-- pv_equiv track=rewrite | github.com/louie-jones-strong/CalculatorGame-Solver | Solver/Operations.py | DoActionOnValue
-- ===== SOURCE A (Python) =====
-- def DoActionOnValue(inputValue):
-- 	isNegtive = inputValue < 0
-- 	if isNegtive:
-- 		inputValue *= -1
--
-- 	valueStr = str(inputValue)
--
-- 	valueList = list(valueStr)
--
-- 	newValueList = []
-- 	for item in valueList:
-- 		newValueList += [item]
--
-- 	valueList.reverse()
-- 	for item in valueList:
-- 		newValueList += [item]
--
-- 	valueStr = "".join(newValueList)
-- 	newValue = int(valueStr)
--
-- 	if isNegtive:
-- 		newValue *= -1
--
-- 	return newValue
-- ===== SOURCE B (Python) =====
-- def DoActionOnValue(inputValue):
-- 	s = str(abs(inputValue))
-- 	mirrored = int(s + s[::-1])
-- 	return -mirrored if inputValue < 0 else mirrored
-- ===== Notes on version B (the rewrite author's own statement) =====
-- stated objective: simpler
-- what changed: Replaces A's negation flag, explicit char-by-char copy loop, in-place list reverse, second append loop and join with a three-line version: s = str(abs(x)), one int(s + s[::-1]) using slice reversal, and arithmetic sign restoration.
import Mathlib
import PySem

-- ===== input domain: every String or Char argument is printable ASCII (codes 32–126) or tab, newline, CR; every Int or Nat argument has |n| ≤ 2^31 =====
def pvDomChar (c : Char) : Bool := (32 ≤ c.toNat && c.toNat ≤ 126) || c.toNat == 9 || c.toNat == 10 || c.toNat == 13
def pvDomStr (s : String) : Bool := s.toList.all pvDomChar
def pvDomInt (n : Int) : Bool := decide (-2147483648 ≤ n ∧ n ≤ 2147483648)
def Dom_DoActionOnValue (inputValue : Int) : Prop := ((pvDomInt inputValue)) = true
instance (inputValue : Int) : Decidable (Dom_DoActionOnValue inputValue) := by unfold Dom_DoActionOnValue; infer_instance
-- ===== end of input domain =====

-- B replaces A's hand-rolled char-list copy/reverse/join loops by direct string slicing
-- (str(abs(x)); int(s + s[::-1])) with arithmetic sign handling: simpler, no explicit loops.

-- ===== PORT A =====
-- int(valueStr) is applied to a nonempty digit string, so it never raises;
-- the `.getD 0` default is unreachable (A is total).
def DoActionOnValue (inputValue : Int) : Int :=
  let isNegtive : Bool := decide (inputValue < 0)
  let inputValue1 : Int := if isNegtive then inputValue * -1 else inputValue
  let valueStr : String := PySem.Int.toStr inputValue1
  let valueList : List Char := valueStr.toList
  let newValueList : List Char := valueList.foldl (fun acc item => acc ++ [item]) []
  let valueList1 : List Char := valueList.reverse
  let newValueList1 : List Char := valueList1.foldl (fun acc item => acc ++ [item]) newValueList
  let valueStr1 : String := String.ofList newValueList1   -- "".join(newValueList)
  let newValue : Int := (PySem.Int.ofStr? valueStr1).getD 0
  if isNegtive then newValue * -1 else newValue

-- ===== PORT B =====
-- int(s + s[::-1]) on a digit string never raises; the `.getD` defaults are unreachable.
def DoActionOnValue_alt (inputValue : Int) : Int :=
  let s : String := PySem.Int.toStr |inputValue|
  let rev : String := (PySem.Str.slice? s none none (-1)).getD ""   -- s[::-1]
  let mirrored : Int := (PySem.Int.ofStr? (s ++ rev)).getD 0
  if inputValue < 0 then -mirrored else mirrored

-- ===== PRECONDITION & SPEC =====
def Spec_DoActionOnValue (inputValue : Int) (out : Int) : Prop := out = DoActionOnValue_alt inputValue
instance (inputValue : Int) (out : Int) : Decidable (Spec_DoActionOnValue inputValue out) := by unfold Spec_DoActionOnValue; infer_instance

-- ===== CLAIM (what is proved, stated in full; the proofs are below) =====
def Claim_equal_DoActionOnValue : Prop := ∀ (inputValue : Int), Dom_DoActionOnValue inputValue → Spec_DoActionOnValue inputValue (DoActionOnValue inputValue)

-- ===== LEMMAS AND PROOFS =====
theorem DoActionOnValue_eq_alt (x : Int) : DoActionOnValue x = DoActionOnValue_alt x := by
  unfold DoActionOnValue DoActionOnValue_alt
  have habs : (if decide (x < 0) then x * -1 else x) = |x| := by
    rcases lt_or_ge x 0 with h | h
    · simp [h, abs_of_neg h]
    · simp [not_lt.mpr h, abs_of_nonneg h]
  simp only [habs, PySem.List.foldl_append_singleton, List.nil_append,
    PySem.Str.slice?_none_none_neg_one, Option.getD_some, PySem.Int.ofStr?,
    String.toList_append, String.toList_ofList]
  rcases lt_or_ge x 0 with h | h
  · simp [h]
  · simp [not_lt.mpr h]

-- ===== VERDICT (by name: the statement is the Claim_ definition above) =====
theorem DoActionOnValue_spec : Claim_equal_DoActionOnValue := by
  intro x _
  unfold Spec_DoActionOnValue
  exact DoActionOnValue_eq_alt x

═══

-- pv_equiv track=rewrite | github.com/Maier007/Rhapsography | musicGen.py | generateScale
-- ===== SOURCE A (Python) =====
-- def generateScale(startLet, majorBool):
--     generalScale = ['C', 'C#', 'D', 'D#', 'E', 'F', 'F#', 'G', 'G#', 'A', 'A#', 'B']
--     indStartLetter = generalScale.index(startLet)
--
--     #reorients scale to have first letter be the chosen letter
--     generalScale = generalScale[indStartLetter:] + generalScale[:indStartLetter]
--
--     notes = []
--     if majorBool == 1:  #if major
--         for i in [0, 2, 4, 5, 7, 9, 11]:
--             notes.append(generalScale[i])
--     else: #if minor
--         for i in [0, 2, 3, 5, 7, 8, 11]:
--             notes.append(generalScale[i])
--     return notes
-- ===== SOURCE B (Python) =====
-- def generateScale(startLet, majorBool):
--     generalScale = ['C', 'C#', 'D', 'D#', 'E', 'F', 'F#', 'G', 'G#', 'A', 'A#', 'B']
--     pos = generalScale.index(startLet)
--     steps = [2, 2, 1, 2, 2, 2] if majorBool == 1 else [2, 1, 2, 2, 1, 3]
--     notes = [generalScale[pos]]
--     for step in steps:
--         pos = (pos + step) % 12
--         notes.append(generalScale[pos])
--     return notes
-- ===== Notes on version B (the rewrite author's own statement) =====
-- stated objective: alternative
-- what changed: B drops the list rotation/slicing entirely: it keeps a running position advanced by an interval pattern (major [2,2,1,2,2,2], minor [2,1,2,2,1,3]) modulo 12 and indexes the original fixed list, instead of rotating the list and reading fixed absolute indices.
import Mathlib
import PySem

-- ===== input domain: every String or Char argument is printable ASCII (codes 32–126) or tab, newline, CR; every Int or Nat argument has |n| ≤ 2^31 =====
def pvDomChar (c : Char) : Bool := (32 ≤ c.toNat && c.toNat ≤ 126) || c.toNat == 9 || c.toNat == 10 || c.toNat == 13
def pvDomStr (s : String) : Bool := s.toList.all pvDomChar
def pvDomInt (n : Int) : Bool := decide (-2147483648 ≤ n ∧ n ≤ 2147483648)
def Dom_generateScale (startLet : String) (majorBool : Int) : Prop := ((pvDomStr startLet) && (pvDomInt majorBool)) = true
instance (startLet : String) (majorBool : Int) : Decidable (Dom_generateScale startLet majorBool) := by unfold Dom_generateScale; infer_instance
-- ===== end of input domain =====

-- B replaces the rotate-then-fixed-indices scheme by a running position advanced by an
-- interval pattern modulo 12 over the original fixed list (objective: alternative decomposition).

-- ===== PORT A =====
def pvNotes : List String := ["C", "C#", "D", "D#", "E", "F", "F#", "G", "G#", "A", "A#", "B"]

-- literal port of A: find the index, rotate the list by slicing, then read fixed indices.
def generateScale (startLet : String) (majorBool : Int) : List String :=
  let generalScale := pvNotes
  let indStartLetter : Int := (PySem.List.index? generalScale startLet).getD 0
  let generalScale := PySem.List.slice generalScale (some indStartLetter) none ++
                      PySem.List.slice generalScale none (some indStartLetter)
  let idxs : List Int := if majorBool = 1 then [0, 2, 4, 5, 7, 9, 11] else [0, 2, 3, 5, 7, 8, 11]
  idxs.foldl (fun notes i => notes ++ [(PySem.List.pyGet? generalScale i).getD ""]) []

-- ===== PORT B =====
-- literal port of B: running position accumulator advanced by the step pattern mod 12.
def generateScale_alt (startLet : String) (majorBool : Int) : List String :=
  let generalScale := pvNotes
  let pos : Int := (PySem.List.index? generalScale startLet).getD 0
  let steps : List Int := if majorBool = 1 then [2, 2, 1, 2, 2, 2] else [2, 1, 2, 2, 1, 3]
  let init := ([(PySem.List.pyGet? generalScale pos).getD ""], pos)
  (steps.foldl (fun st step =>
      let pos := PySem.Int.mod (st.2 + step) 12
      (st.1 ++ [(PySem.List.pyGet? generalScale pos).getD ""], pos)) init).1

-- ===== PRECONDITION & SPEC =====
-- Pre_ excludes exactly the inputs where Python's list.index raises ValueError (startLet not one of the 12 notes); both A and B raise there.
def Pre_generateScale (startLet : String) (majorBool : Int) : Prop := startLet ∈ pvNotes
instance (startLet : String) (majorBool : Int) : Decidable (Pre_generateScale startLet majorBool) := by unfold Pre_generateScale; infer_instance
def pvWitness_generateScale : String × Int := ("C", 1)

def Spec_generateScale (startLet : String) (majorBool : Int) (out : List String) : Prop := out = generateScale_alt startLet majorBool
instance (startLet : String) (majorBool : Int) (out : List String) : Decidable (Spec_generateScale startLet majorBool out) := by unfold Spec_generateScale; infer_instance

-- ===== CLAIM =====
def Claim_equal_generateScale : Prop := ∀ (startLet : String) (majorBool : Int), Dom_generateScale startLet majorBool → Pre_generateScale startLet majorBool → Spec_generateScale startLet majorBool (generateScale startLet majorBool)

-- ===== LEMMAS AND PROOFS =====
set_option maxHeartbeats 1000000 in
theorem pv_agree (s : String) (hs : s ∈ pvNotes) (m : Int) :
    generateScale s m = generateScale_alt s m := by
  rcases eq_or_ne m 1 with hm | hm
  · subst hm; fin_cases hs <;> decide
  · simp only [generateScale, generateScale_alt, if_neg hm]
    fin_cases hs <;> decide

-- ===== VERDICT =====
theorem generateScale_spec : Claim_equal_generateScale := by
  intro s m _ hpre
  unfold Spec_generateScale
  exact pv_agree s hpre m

═══

ASSIGNMENT:
Above are the lines; repeat exactly the ones from the line containing "-- B replaces the" down to the line containing "def generateScale (startLet", both inclusive.

COMPLETED TASK:
-- B replaces the rotate-then-fixed-indices scheme by a running position advanced by an
-- interval pattern modulo 12 over the original fixed list (objective: alternative decomposition).

-- ===== PORT A =====
def pvNotes : List String := ["C", "C#", "D", "D#", "E", "F", "F#", "G", "G#", "A", "A#", "B"]

-- literal port of A: find the index, rotate the list by slicing, then read fixed indices.
def generateScale (startLet : String) (majorBool : Int) : List String :=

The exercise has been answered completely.